The 1967 team won 101 games and the World Series basically because nearly every starter had a career year, with the exceptions being oddly enough two starting pitchers who made the Hall of Fame (Carlton had a pretty good year, but it’s probably his 10th best season.)
Do I have a point to this post? Not really. I played an Opening Day Sporcle, which included the 1966 team, and I found it peculiar how random the names were. Jerry Buchek, Alex Johnson, George Kernek, Charley Smith, and much less random, but still weirdly timed Curt Simmons. So I investigated. And it seems like there was a plan. A plan abandoned after a month.
- I have to ask. How the hell did Julian Javier last a decade without getting traded? I ask this because the Cardinals made a million trades and frequently would trade guys as soon as they had a down year and Javier wasn’t particularly good at the beginning of his career, had a couple horrible seasons, and… eventually rewarded their patience in his 8th season. I’m guessing he had a good defensive reputation (not totally backed up by the stats, I mean he’s in the positive but hardly close to what would be needed with his offense; doesn’t mean those numbers are correct of course), but is this a case where the era treated 2B similar to SS? Maxvill has unimpressive numbers but I get him. You see poor hitting defensive-oriented SS all the time and back then they didn’t really distinguish between a 40 wRC+ and a 70 wRC+. Just they’re great on defense, I don’t care how bad they are on offense. That is something I understand. Similar situation with Javier?
- It’s truly comical how much they failed to find a third outfielder in the early 1960s. Again, I refer to the Opening Day Sporcle I played. Flood emerged in 1961 and he was a fixture for nearly a decade. For his first three seasons, his partner-in-crime was Stan Musial and when Musial retired in 1963, Brock directly took over the reliable 2nd OF spot. The Cardinals moved on from long-time RF Joe Cunningham after the 1961 season. The succession of Opening Day corner outfielders until Maris, and I think that’s a decent barometer for who they intended to play for most of that season: 36-year-old Minnie Minoso, George Altman, Carl Warwick, Charlie James, and Johnson.

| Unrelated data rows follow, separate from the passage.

-- pv_equiv track=rewrite | github.com/rmffpaps98/CodingTest | 프로그래머스/2/42586. 기능개발/기능개발.py | solution
-- ===== SOURCE A (Python) =====
-- def solution(progresses, speeds):
--     answer = []
--     day = []
--
--     for i, j in zip(progresses, speeds) :
--         d = 0
--         while i < 100 :
--             d += 1
--             i += j
--         day.append(d)
--
--     prev = day[0]
--     c = 1
--     for i in day[1:] :
--         if i <= prev :
--             c += 1
--         else :
--             answer.append(c)
--             c = 1
--             prev = i
--
--     answer.append(c)
--     return answer
-- ===== SOURCE B (Python) =====
-- def solution(progresses, speeds):
--     answer = []
--     leader = None
--     for p, s in zip(progresses, speeds):
--         d = 0 if p >= 100 else -((p - 100) // s)  # ceil((100-p)/s) in O(1)
--         if leader is None or d > leader:
--             leader = d
--             answer.append(1)
--         else:
--             answer[-1] += 1
--     return answer
-- ===== Notes on version B (the rewrite author's own statement) =====
-- stated objective: faster
-- what changed: Per-feature day count is computed in O(1) with ceiling division instead of a step-by-step while loop, and the grouping is fused into the same single pass (incrementing answer[-1]) instead of a second pass over a days list; intended as faster: a timing run saw A time out at n=16 where B returned, so no clean ratio could be measured at a common largest size.
import Mathlib
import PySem

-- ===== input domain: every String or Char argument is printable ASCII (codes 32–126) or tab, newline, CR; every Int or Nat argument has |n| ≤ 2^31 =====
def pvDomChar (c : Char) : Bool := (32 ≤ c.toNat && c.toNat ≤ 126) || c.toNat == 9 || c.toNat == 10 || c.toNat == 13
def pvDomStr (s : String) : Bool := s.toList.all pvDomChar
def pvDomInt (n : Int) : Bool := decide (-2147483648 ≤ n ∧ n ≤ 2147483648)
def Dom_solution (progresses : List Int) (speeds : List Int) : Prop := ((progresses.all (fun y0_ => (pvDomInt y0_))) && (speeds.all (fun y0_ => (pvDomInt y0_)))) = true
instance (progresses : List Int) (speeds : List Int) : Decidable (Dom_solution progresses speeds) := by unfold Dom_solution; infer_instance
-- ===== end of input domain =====

-- ===== PORT A =====
-- While-loop 'while i < 100: d += 1; i += j' of A. The 'j ≤ 0' branch only makes the
-- function total where the Python loop diverges (excluded by Pre_solution).
def whileDays (i j d : Int) : Int :=
  if _h : i < 100 then
    if _hj : j ≤ 0 then 0
    else whileDays (i + j) j (d + 1)
  else d
termination_by (100 - i).toNat
decreasing_by
  have : 0 < j := by omega
  omega

def groupA : List Int → Int → Int → List Int → List Int
  | [], _prev, c, answer => answer ++ [c]
  | i :: t, prev, c, answer =>
      if i ≤ prev then groupA t prev (c + 1) answer
      else groupA t i 1 (answer ++ [c])

def solution (progresses : List Int) (speeds : List Int) : List Int :=
  let day := (progresses.zip speeds).map (fun pj => whileDays pj.1 pj.2 0)
  match day with
  | [] => []                         -- Python raises IndexError at day[0]; excluded by Pre_solution
  | prev :: rest => groupA rest prev 1 []

-- ===== PORT B =====
def daysB (p s : Int) : Int :=
  if 100 ≤ p then 0 else -(PySem.Int.floordiv (p - 100) s)

-- B's single pass; 'answer[-1] += 1' is rendered on the reversed answer list (head = last).
def stepB (st : Option Int × List Int) (ps : Int × Int) : Option Int × List Int :=
  let d := daysB ps.1 ps.2
  match st with
  | (none, rev) => (some d, 1 :: rev)
  | (some l, rev) => if d > l then (some d, 1 :: rev) else (some l, (rev.headD 0 + 1) :: rev.tail)

def solution_alt (progresses : List Int) (speeds : List Int) : List Int :=
  ((progresses.zip speeds).foldl stepB (none, [])).2.reverse

-- ===== PRECONDITION & SPEC =====
-- Pre_ excludes exactly the inputs where Python A does not return: empty zipped input
-- (IndexError at day[0]) and any feature with speed ≤ 0 still below 100 (infinite while loop).
def Pre_solution (progresses : List Int) (speeds : List Int) : Prop :=
  progresses ≠ [] ∧ speeds ≠ [] ∧ ∀ ps ∈ progresses.zip speeds, 100 ≤ ps.1 ∨ 0 < ps.2
instance (progresses : List Int) (speeds : List Int) : Decidable (Pre_solution progresses speeds) := by
  unfold Pre_solution; infer_instance
def pvWitness_solution : List Int × List Int := ([93, 30, 55], [1, 30, 5])

def Spec_solution (progresses : List Int) (speeds : List Int) (out : List Int) : Prop := out = solution_alt progresses speeds
instance (progresses : List Int) (speeds : List Int) (out : List Int) : Decidable (Spec_solution progresses speeds out) := by unfold Spec_solution; infer_instance

-- ===== CLAIM (what is proved, stated in full; the proofs are below) =====
def Claim_equal_solution : Prop := ∀ (progresses : List Int) (speeds : List Int), Dom_solution progresses speeds → Pre_solution progresses speeds → Spec_solution progresses speeds (solution progresses speeds)

-- ===== LEMMAS AND PROOFS =====

-- A's while loop equals B's ceiling division, for positive speed or already-finished progress.
lemma whileDays_eq_daysB (p s d : Int) (h : 100 ≤ p ∨ 0 < s) :
    whileDays p s d = d + daysB p s := by
  rw [whileDays]
  by_cases hp : p < 100
  · have hs : 0 < s := by omega
    rw [dif_pos hp, dif_neg (by omega : ¬ s ≤ 0),
        whileDays_eq_daysB (p + s) s (d + 1) (Or.inr hs)]
    unfold daysB
    by_cases h2 : 100 ≤ p + s
    · rw [if_pos h2, if_neg (by omega : ¬ 100 ≤ p)]
      have hfd : PySem.Int.floordiv (p - 100) s = -1 := by
        rw [PySem.Int.floordiv_eq_iff_of_pos hs]
        constructor <;> nlinarith
      rw [hfd]; ring
    · rw [if_neg h2, if_neg (by omega : ¬ 100 ≤ p)]
      have hfd : PySem.Int.floordiv (p + s - 100) s = PySem.Int.floordiv (p - 100) s + 1 := by
        rw [PySem.Int.floordiv_eq_ediv_of_pos hs, PySem.Int.floordiv_eq_ediv_of_pos hs]
        have h3 := Int.add_mul_ediv_right (p - 100) 1 (by omega : s ≠ 0)
        rw [one_mul] at h3
        rw [show p + s - 100 = p - 100 + s by ring, h3]
      rw [hfd]; ring
  · rw [dif_neg hp]
    unfold daysB
    rw [if_pos (by omega)]
    ring
termination_by (100 - p).toNat
decreasing_by omega

-- The grouping step of B on an already-computed day count.
def stepD (st : Option Int × List Int) (d : Int) : Option Int × List Int :=
  match st with
  | (none, r) => (some d, 1 :: r)
  | (some l, r) => if d > l then (some d, 1 :: r) else (some l, (r.headD 0 + 1) :: r.tail)

lemma stepB_eq_stepD (st : Option Int × List Int) (ps : Int × Int) :
    stepB st ps = stepD st (daysB ps.1 ps.2) := by
  cases st with
  | mk o r => cases o <;> rfl

-- A's second pass equals B's fused accumulator, over the same days list.
lemma groupA_eq_foldl (rest : List Int) (prev c : Int) (rev : List Int) :
    groupA rest prev c rev.reverse = ((rest.foldl stepD (some prev, c :: rev)).2).reverse := by
  induction rest generalizing prev c rev with
  | nil => simp [groupA]
  | cons i t ih =>
      rw [groupA, List.foldl_cons]
      by_cases hi : i ≤ prev
      · rw [if_pos hi]
        have hstep : stepD (some prev, c :: rev) i = (some prev, (c + 1) :: rev) := by
          simp [stepD, show ¬ i > prev by omega]
        rw [hstep]; exact ih prev (c + 1) rev
      · rw [if_neg hi]
        have hstep : stepD (some prev, c :: rev) i = (some i, 1 :: c :: rev) := by
          simp [stepD, show i > prev by omega]
        rw [hstep]
        have := ih i 1 (c :: rev)
        simpa using this

-- ===== VERDICT (by name: the statement is the Claim_ definition above) =====
theorem solution_spec : Claim_equal_solution := by
  intro progresses speeds _ hpre
  obtain ⟨hp, hs, hall⟩ := hpre
  unfold Spec_solution solution solution_alt
  cases progresses with
  | nil => exact absurd rfl hp
  | cons a as =>
    cases speeds with
    | nil => exact absurd rfl hs
    | cons b bs =>
      have hz : (a :: as).zip (b :: bs) = (a, b) :: as.zip bs := rfl
      rw [hz] at hall ⊢
      simp only [List.map_cons, List.foldl_cons]
      have hmap : (as.zip bs).map (fun pj => whileDays pj.1 pj.2 0)
          = (as.zip bs).map (fun pj => daysB pj.1 pj.2) := by
        apply List.map_congr_left
        intro z hz'
        have := whileDays_eq_daysB z.1 z.2 0 (hall z (List.mem_cons_of_mem _ hz'))
        omega
      have hhead : whileDays a b 0 = daysB a b := by
        have := whileDays_eq_daysB a b 0 (hall (a, b) (List.mem_cons_self))
        omega
      rw [hmap, hhead]
      have hfold : (as.zip bs).foldl stepB (stepB (none, []) (a, b))
          = ((as.zip bs).map (fun pj => daysB pj.1 pj.2)).foldl stepD (stepB (none, []) (a, b)) := by
        have hfun : stepB = fun st (z : Int × Int) => stepD st (daysB z.1 z.2) := by
          funext st z; exact stepB_eq_stepD st z
        rw [List.foldl_map, hfun]
      rw [hfold]
      have hinit : stepB (none, ([] : List Int)) (a, b) = (some (daysB a b), [1]) := rfl
      rw [hinit]
      have := groupA_eq_foldl ((as.zip bs).map (fun pj => daysB pj.1 pj.2)) (daysB a b) 1 []
      simpa using this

They tried every variation to fill that spot. The old guy past his prime (Minoso), a 30-year-old (Altman) coming off back-to-back elite hitting seasons whose bat promptly took a nosedive as soon as the Cardinals got him, the hotshot prospect (Johnson), the young bench player they wanted to give a more expanded role to (James – and to be fair, this essentially describes Shannon too, who did work out), and the journeyman competent guy in Warwick. Altman at least provided a league average season, everyone else was on the way out of the league after their Opening Day start season.
- I will get to the pitching update for the minors at some point, but inspiration struck and I have series previews coming on my next days. And I can at least fake that this post is timely, but that ends as soon as the deadline is over. So it may be a minute to be honest.